• Data excerpts:
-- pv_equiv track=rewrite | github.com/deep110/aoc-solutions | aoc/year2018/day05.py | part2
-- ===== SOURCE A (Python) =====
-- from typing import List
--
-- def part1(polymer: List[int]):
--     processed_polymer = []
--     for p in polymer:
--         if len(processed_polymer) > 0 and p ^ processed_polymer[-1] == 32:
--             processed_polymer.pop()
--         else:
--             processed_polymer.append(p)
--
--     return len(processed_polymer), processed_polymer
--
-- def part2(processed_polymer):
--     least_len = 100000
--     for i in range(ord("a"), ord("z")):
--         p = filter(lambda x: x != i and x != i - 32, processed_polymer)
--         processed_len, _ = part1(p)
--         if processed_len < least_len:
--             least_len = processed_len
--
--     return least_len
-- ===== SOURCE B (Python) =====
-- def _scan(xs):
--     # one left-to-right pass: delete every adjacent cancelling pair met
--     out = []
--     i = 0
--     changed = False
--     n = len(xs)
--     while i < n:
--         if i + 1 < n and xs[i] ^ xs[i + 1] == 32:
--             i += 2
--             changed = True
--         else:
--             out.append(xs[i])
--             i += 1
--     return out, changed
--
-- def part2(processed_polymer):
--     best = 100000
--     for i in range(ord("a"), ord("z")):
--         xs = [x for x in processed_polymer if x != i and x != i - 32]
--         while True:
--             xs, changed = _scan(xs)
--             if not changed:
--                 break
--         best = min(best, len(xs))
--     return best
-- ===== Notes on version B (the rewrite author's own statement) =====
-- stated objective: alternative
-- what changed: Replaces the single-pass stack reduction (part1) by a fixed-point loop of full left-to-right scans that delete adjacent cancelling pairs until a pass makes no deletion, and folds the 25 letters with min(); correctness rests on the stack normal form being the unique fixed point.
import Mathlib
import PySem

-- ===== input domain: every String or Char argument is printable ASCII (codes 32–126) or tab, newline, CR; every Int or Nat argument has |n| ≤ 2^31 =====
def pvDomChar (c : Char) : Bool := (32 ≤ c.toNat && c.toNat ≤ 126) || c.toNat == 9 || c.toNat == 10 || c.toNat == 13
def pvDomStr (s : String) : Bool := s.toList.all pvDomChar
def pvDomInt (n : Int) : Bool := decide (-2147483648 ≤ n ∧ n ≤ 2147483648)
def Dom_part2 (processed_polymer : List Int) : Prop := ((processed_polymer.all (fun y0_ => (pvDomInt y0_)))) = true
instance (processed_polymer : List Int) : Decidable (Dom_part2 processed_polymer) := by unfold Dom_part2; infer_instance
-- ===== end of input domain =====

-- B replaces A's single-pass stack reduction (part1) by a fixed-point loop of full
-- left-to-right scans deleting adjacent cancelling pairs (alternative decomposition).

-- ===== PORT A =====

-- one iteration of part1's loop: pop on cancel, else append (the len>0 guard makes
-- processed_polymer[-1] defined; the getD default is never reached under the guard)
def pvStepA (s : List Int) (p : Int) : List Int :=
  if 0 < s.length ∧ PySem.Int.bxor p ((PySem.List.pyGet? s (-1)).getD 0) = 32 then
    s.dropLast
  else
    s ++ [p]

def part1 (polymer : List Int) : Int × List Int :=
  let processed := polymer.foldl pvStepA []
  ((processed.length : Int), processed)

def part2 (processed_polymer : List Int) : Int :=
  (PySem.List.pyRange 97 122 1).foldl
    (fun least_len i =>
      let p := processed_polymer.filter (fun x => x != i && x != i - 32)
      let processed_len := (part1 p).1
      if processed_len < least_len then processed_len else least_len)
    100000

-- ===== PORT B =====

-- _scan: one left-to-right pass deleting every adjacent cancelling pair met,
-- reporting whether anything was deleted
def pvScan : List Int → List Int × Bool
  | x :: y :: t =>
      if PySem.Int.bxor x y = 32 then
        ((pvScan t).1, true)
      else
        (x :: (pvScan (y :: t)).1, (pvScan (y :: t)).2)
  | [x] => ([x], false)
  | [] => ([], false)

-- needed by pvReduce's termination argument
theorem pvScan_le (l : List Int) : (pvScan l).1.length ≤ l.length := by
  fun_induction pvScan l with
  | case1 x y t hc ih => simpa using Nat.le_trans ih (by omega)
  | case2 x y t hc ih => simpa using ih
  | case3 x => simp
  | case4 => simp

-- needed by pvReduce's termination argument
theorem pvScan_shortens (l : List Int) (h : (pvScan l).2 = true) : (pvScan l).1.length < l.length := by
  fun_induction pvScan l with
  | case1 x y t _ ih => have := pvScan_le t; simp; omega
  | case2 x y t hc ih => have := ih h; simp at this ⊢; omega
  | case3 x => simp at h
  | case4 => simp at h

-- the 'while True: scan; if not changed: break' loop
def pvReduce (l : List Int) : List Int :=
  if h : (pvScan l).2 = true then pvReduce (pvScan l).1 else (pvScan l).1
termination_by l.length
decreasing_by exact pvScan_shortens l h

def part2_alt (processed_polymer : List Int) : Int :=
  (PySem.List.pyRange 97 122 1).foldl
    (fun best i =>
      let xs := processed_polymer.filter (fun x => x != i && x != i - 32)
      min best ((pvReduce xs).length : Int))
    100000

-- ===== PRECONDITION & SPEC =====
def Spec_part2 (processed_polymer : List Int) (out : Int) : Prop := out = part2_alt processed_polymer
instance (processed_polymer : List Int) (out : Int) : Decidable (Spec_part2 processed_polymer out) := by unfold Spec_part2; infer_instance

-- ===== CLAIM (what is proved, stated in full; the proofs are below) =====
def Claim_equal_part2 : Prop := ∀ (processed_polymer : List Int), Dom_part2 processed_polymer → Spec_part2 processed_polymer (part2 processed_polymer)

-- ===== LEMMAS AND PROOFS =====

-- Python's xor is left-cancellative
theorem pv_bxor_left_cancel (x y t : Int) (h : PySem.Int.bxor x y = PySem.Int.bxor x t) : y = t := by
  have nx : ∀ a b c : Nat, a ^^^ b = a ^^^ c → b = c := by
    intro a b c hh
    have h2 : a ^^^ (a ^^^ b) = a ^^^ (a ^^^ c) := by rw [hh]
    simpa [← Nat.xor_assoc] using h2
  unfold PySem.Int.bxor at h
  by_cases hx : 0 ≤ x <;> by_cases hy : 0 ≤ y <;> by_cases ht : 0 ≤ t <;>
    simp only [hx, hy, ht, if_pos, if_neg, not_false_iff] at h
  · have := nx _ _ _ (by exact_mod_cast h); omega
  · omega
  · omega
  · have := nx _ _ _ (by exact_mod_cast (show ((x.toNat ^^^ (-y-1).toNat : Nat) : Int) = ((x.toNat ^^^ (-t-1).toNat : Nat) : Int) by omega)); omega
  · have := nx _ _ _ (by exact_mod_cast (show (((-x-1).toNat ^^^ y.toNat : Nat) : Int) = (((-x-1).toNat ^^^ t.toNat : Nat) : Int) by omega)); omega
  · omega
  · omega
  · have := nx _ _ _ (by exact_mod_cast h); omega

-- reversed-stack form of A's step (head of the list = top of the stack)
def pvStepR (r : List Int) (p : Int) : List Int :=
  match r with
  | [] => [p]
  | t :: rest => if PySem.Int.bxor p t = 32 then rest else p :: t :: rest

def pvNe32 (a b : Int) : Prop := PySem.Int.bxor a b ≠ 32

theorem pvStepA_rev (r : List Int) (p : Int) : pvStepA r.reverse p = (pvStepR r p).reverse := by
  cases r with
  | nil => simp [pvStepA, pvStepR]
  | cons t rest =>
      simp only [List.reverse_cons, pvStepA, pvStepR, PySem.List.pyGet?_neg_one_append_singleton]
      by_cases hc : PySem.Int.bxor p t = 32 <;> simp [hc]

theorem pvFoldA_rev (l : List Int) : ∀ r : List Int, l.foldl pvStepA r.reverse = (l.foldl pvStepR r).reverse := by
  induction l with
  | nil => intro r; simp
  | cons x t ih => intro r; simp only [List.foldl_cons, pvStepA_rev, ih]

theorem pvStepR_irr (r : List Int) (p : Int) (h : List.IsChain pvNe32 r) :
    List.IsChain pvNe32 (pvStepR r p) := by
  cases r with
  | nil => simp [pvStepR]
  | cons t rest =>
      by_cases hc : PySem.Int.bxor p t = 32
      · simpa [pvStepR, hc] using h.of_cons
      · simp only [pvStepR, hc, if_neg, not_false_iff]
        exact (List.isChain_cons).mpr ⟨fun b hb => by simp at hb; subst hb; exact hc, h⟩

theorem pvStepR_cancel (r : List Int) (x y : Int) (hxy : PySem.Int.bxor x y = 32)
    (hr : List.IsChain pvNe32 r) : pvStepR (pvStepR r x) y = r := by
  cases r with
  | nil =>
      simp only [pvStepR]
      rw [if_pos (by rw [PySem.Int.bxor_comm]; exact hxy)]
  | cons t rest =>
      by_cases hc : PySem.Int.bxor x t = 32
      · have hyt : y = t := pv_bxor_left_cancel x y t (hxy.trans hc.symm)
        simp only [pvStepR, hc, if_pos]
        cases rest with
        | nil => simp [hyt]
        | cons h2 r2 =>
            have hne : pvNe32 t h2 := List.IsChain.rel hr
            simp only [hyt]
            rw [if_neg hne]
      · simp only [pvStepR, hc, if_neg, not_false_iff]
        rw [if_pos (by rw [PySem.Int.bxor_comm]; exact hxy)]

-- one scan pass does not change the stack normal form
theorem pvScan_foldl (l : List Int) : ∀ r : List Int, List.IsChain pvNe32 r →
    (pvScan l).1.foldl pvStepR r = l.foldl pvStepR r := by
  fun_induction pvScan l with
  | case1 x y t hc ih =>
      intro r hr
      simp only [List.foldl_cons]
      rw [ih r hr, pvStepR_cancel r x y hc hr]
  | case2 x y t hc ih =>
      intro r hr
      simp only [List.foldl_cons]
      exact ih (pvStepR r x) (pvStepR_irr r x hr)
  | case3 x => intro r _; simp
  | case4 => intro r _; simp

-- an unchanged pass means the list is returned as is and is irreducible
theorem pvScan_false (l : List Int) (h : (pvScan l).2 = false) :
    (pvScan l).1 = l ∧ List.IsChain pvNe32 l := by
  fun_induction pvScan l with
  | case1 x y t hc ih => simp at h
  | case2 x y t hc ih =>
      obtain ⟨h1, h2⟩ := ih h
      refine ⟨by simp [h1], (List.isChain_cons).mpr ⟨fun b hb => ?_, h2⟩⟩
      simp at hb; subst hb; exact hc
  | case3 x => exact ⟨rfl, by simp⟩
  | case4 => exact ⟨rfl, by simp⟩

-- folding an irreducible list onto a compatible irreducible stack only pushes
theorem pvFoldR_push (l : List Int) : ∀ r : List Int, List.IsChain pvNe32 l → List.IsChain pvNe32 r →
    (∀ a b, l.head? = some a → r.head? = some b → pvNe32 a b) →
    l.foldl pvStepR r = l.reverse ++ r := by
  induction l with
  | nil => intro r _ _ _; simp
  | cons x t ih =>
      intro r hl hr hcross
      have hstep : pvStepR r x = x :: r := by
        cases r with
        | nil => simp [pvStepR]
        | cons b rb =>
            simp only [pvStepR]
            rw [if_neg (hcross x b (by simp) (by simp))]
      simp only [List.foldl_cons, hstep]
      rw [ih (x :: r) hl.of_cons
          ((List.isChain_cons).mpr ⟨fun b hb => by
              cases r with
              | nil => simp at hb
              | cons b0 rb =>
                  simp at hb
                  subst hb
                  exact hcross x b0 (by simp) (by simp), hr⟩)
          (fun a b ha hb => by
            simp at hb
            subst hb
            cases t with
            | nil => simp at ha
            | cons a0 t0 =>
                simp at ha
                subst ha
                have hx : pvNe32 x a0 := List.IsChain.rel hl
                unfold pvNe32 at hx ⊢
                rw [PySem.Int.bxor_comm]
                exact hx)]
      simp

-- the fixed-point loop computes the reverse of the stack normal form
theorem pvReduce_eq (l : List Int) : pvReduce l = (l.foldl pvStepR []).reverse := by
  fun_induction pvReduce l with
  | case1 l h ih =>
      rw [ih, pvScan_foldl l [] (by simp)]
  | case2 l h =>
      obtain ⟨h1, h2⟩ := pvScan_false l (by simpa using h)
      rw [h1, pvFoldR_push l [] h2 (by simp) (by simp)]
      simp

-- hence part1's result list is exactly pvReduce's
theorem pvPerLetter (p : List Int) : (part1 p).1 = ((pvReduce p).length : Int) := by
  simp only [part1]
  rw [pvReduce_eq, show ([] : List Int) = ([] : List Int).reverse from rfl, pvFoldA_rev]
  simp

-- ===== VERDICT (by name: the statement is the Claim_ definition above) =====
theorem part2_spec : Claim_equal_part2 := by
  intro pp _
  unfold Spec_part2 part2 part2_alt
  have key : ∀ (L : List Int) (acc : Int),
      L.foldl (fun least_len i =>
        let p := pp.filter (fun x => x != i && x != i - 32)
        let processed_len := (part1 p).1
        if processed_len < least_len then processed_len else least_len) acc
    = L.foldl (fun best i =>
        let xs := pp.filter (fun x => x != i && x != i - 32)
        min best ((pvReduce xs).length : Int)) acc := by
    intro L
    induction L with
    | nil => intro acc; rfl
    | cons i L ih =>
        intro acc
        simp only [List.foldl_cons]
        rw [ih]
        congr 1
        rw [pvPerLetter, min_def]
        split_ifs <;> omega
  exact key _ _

• Directions for this task:
In the records above, find the lines holding "getD". Copy each one.

• Result:
-- processed_polymer[-1] defined; the getD default is never reached under the guard)
  if 0 < s.length ∧ PySem.Int.bxor p ((PySem.List.pyGet? s (-1)).getD 0) = 32 then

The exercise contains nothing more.